Pengalaman
membaca sama halnya dengan pengalaman yang lain. Ada saat pertama kali dalam
hidup, ada pula saat-saat ingin berhenti melakukan Ketika ia sudah menjadi
kebiasaan. Saya juga termasuk orang yang pernah mengalami masa-masa ini dimulai
dari usia Sekolah Dasar. Ketika pertama kali jatuh cinta pada buku berjudul
Albert Einstein, buku cerita bergambar yang dibeli di lapak buku bekas oleh
ayah.
Di
kelas empat SD, teman sekelas ada yang jatuh cinta pada membaca. Dia suka
membaca komik. Berbagai jenis komik ada padanya. Kami memanggilnya Edat. Segala
jenis genre komik pernah dibawa Edat ke sekolah. Awalnya saya diberi pinjam
gratis. Setelah beberapa kali meminjam, dia mulai berbisnis. Komik-komik yang
dia sewa dari tempat penyewaan buku dia sewakan kembali. Uang jajan kami yang
biasa dibarter dengan jajan bu guru di kantin berpindah ke dalam dompet kantung
Winnie the Pooh si Edat.
[Photo: Search by Google] |
Edat
memperkenalkan saya pada komik serial Topeng Kaca, Candy-Candy, Pengantin
Demos, serial cantik, serial misteri, sampai nama-nama komikus Jepang yang
karyanya selalu saya nantikan. Sekarang saya menyadari sesuatu, selain punya
andil meracuni anak kelas empat SD dengan buku, Edat juga membaca bacaan yang
tidak sesuai umur seperti Pengantin Demos. Lucunya, itu baru saya sadari
saat heboh-heboh sastra masuk kurikulum. Tanpa kami sadari, kami sudah membaca
buku-buku yang agak di luar usia kami.
Meskipun
seisi kelas mulai keranjingan membaca, tingkat literasi guru-guru kami di
sekolah lumayan rendah. Bagaimana tidak, mereka hanya melihat Edat melakukan
bisnis penyewaan komik illegal di sekolah tanpa mendapat teguran. Bahkan guru
tidak peduli tentang apa komik yang kami baca. Di mata para guru, komik adalah
bacaan untuk anak-anak karena banyak gambarnya. Pengantin Demos dianggap
setara dengan Doraemon karena itu KOMIK.
Di
masa kecil, kecepatan membaca saya nggak seimbang dengan jumlah uang jajan.

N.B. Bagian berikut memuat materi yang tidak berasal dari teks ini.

-- pv_equiv track=rewrite | github.com/SebastianMartinNS/SYGMA-NEX | sigma_nex/core/context.py | optimize_history
-- ===== SOURCE A (Python) =====
-- def optimize_history(history: list, max_length: int = 4000, max_entries: int = 10) -> list:
--     """
--     Optimize conversation history by reducing length and keeping most relevant parts.
--
--     Args:
--         history: List of conversation history
--         max_length: Maximum total character length
--         max_entries: Maximum number of history entries
--
--     Returns:
--         Optimized history list
--     """
--     if not history:
--         return []
--
--     # First, limit by number of entries (keep most recent)
--     if len(history) > max_entries:
--         history = history[-max_entries:]
--
--     # Then, limit by total length
--     total_length = sum(len(str(entry)) for entry in history)
--
--     if total_length <= max_length:
--         return history
--
--     # Remove entries from the beginning until we're under limit
--     optimized = history[:]
--     while optimized and sum(len(str(entry)) for entry in optimized) > max_length:
--         optimized.pop(0)
--
--     # Ensure we keep at least the last entry
--     if not optimized and history:
--         optimized = [history[-1]]
--
--     return optimized
-- ===== SOURCE B (Python) =====
-- def optimize_history(history: list, max_length: int = 4000, max_entries: int = 10) -> list:
--     if not history:
--         return []
--     if len(history) > max_entries:
--         history = history[-max_entries:]
--     # One pass from the back: keep the longest suffix whose total length fits.
--     kept = []
--     total = 0
--     for entry in reversed(history):
--         n = len(str(entry))
--         if total + n > max_length:
--             break
--         kept.append(entry)
--         total += n
--     kept.reverse()
--     return kept if kept else history[-1:]
-- ===== Notes on version B (the rewrite author's own statement) =====
-- stated objective: alternative
-- what changed: Replaces A's pop-from-front loop that recomputes the total length of the remaining list on every iteration with a single backward pass keeping a running total (longest suffix that fits); avoids A's quadratic re-summing, though a timing run could not confirm a speed-up at the largest size.
import Mathlib
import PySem

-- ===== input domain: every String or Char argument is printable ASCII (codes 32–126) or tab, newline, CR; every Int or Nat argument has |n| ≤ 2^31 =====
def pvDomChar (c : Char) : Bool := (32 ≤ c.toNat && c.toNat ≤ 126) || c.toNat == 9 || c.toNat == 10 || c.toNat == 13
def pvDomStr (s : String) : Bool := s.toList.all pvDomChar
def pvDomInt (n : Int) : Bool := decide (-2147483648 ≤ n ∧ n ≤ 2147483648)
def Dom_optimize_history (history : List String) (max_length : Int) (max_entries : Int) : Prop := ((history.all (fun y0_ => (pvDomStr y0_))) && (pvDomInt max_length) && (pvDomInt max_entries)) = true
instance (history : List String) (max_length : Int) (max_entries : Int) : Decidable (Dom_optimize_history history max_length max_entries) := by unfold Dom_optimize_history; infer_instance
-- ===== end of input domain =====

-- B replaces A's quadratic pop-from-front loop (re-summing the list each iteration)
-- with a single backward pass keeping a running total (one pass, same result).


-- ===== PORT A =====
-- sum(len(str(entry)) for entry in l)  (entries are strings, so str() is the identity)
def pvSumLens (l : List String) : Int := (l.map PySem.Str.len).sum

-- while optimized and sum(len(str(e)) for e in optimized) > max_length: optimized.pop(0)
def pvALoop (maxL : Int) : List String → List String
  | [] => []
  | x :: rest => if pvSumLens (x :: rest) > maxL then pvALoop maxL rest else x :: rest

def optimize_history (history : List String) (max_length : Int) (max_entries : Int) : List String :=
  if history = [] then []
  else
    let history := if (history.length : Int) > max_entries then PySem.List.slice history (some (-max_entries)) none else history
    let total_length := pvSumLens history
    if total_length ≤ max_length then history
    else
      let optimized := pvALoop max_length history
      if optimized = [] ∧ history ≠ [] then
        match PySem.List.pyGet? history (-1) with
        | some x => [x]
        | none => []
      else optimized

-- ===== PORT B =====
-- for entry in reversed(history): n = len(str(entry)); if total+n > max_length: break; kept.append(entry); total += n
-- (kept is built over the reversed list, then reversed back)
def pvBTake (maxL : Int) : List String → Int → List String
  | [], _ => []
  | x :: rest, total =>
    let n := PySem.Str.len x
    if total + n > maxL then [] else x :: pvBTake maxL rest (total + n)

def optimize_history_alt (history : List String) (max_length : Int) (max_entries : Int) : List String :=
  if history = [] then []
  else
    let history := if (history.length : Int) > max_entries then PySem.List.slice history (some (-max_entries)) none else history
    let kept := (pvBTake max_length history.reverse 0).reverse
    if kept = [] then PySem.List.slice history (some (-1)) none else kept

-- ===== PRECONDITION & SPEC =====
def Spec_optimize_history (history : List String) (max_length : Int) (max_entries : Int) (out : List String) : Prop := out = optimize_history_alt history max_length max_entries
instance (history : List String) (max_length : Int) (max_entries : Int) (out : List String) : Decidable (Spec_optimize_history history max_length max_entries out) := by unfold Spec_optimize_history; infer_instance

-- ===== CLAIM (what is proved, stated in full; the proofs are below) =====
def Claim_equal_optimize_history : Prop := ∀ (history : List String) (max_length : Int) (max_entries : Int), Dom_optimize_history history max_length max_entries → Spec_optimize_history history max_length max_entries (optimize_history history max_length max_entries)

-- ===== LEMMAS AND PROOFS =====

theorem pvSumLens_nil : pvSumLens [] = 0 := rfl

theorem pvSumLens_cons (x : String) (l : List String) :
    pvSumLens (x :: l) = PySem.Str.len x + pvSumLens l := by
  simp [pvSumLens]

theorem pvSumLens_nonneg (l : List String) : 0 ≤ pvSumLens l := by
  induction l with
  | nil => simp [pvSumLens]
  | cons x rest ih =>
      rw [pvSumLens_cons]
      have : 0 ≤ PySem.Str.len x := by simp [PySem.Str.len_eq]
      omega

theorem pvSumLens_reverse (l : List String) : pvSumLens l.reverse = pvSumLens l := by
  simp [pvSumLens]

theorem pvLen_nonneg (s : String) : 0 ≤ PySem.Str.len s := by
  simp [PySem.Str.len_eq]

-- B's greedy pass takes the whole list when the whole list fits
theorem pvBTake_full (maxL : Int) (r : List String) (t : Int)
    (h : t + pvSumLens r ≤ maxL) : pvBTake maxL r t = r := by
  induction r generalizing t with
  | nil => rfl
  | cons x rest ih =>
      rw [pvSumLens_cons] at h
      have hx : 0 ≤ PySem.Str.len x := pvLen_nonneg x
      have hr : 0 ≤ pvSumLens rest := pvSumLens_nonneg rest
      simp only [pvBTake]
      rw [if_neg (by omega)]
      rw [ih (t + PySem.Str.len x) (by omega)]

-- the last element is never taken when the whole list does not fit
theorem pvBTake_stop (maxL : Int) (x : String) (r : List String) (t : Int)
    (h : maxL < t + pvSumLens r + PySem.Str.len x) :
    pvBTake maxL (r ++ [x]) t = pvBTake maxL r t := by
  induction r generalizing t with
  | nil =>
      rw [pvSumLens_nil] at h
      simp only [List.nil_append, pvBTake]
      rw [if_pos (by omega)]
  | cons y rest ih =>
      rw [pvSumLens_cons] at h
      simp only [List.cons_append, pvBTake]
      by_cases hy : t + PySem.Str.len y > maxL
      · rw [if_pos hy, if_pos hy]
      · rw [if_neg hy, if_neg hy, ih (t + PySem.Str.len y) (by omega)]

-- B's backward pass computes exactly A's pop-from-front loop
theorem pvBridge (maxL : Int) (h : List String) :
    (pvBTake maxL h.reverse 0).reverse = pvALoop maxL h := by
  induction h with
  | nil => rfl
  | cons x rest ih =>
      simp only [pvALoop, List.reverse_cons]
      by_cases hs : pvSumLens (x :: rest) > maxL
      · rw [if_pos hs]
        rw [pvBTake_stop maxL x rest.reverse 0
          (by rw [pvSumLens_reverse]; rw [pvSumLens_cons] at hs; omega)]
        exact ih
      · rw [if_neg hs]
        rw [show rest.reverse ++ [x] = (x :: rest).reverse by simp]
        rw [pvBTake_full maxL (x :: rest).reverse 0
          (by rw [pvSumLens_reverse]; omega)]
        simp

theorem pvDropLast_singleton (h : List String) (hne : h ≠ []) :
    h.drop (h.length - 1) = [h.getLast hne] := by
  induction h with
  | nil => exact absurd rfl hne
  | cons x rest ih =>
      cases rest with
      | nil => rfl
      | cons y r =>
          have : (x :: y :: r).drop ((x :: y :: r).length - 1) = (y :: r).drop ((y :: r).length - 1) := by
            simp
          rw [this, ih (by simp)]
          simp [List.getLast]

-- the two ports agree after the shared empty-check and slice, for any list h
theorem pvCore (maxL : Int) (h : List String) :
    (if pvSumLens h ≤ maxL then h
     else
       let optimized := pvALoop maxL h
       if optimized = [] ∧ h ≠ [] then
         match PySem.List.pyGet? h (-1) with
         | some x => [x]
         | none => []
       else optimized) =
    (let kept := (pvBTake maxL h.reverse 0).reverse
     if kept = [] then PySem.List.slice h (some (-1)) none else kept) := by
  simp only [pvBridge]
  by_cases hfit : pvSumLens h ≤ maxL
  · rw [if_pos hfit]
    cases h with
    | nil =>
        simp [pvALoop, PySem.List.slice_from_neg_one]
    | cons x rest =>
        have : pvALoop maxL (x :: rest) = x :: rest := by
          simp only [pvALoop]; rw [if_neg (by omega)]
        rw [this]
        simp
  · rw [if_neg hfit]
    by_cases hne : h = []
    · subst hne
      simp [pvALoop, PySem.List.slice_from_neg_one]
    · by_cases hopt : pvALoop maxL h = []
      · rw [hopt]
        simp only [hne, and_true, ne_eq, not_false_eq_true, if_pos]
        rw [PySem.List.pyGet?_neg_one, PySem.List.slice_from_neg_one,
          List.getLast?_eq_some_getLast hne, pvDropLast_singleton h hne]
      · rw [if_neg (by simp [hopt]), if_neg hopt]

-- ===== VERDICT (by name: the statement is the Claim_ definition above) =====
theorem optimize_history_spec : Claim_equal_optimize_history := by
  intro history max_length max_entries _
  unfold Spec_optimize_history optimize_history optimize_history_alt
  by_cases hnil : history = []
  · rw [if_pos hnil, if_pos hnil]
  · rw [if_neg hnil, if_neg hnil]
    exact pvCore max_length _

Uang jajan saya hanya mampu menyewa dua komik dari Edat. Sementara kecanduan
saya sudah parah. Demi mengobati rasa ingin tahu saya, pustaka sekolah adalah
solusi paling bijak. Sayangnya, kondisinya justru kurang bijak.
Bayangkan
saja, tempat yang disebut pustaka itu adalah ruang kepala sekolah yang disekat
dengan empat buah rak buku di sebuah ruang kelas. Empat rak buku ini membentuk
sebuah ruang privasi kepala sekolah. Buku-bukunya tidak banyak, tapi ada satu
rak isinya buku cerita anak-anak. Hanya satu rak saja. Untuk tiap judul
jumlahnya hanya satu saja. Menyedihkan sekali jika mengingat itu perpustakaan
sekolah.
[Photo: Pexels] |
Buku-buku
terbitan Balai Pustaka yang berisi cerita how to tersedia di sana.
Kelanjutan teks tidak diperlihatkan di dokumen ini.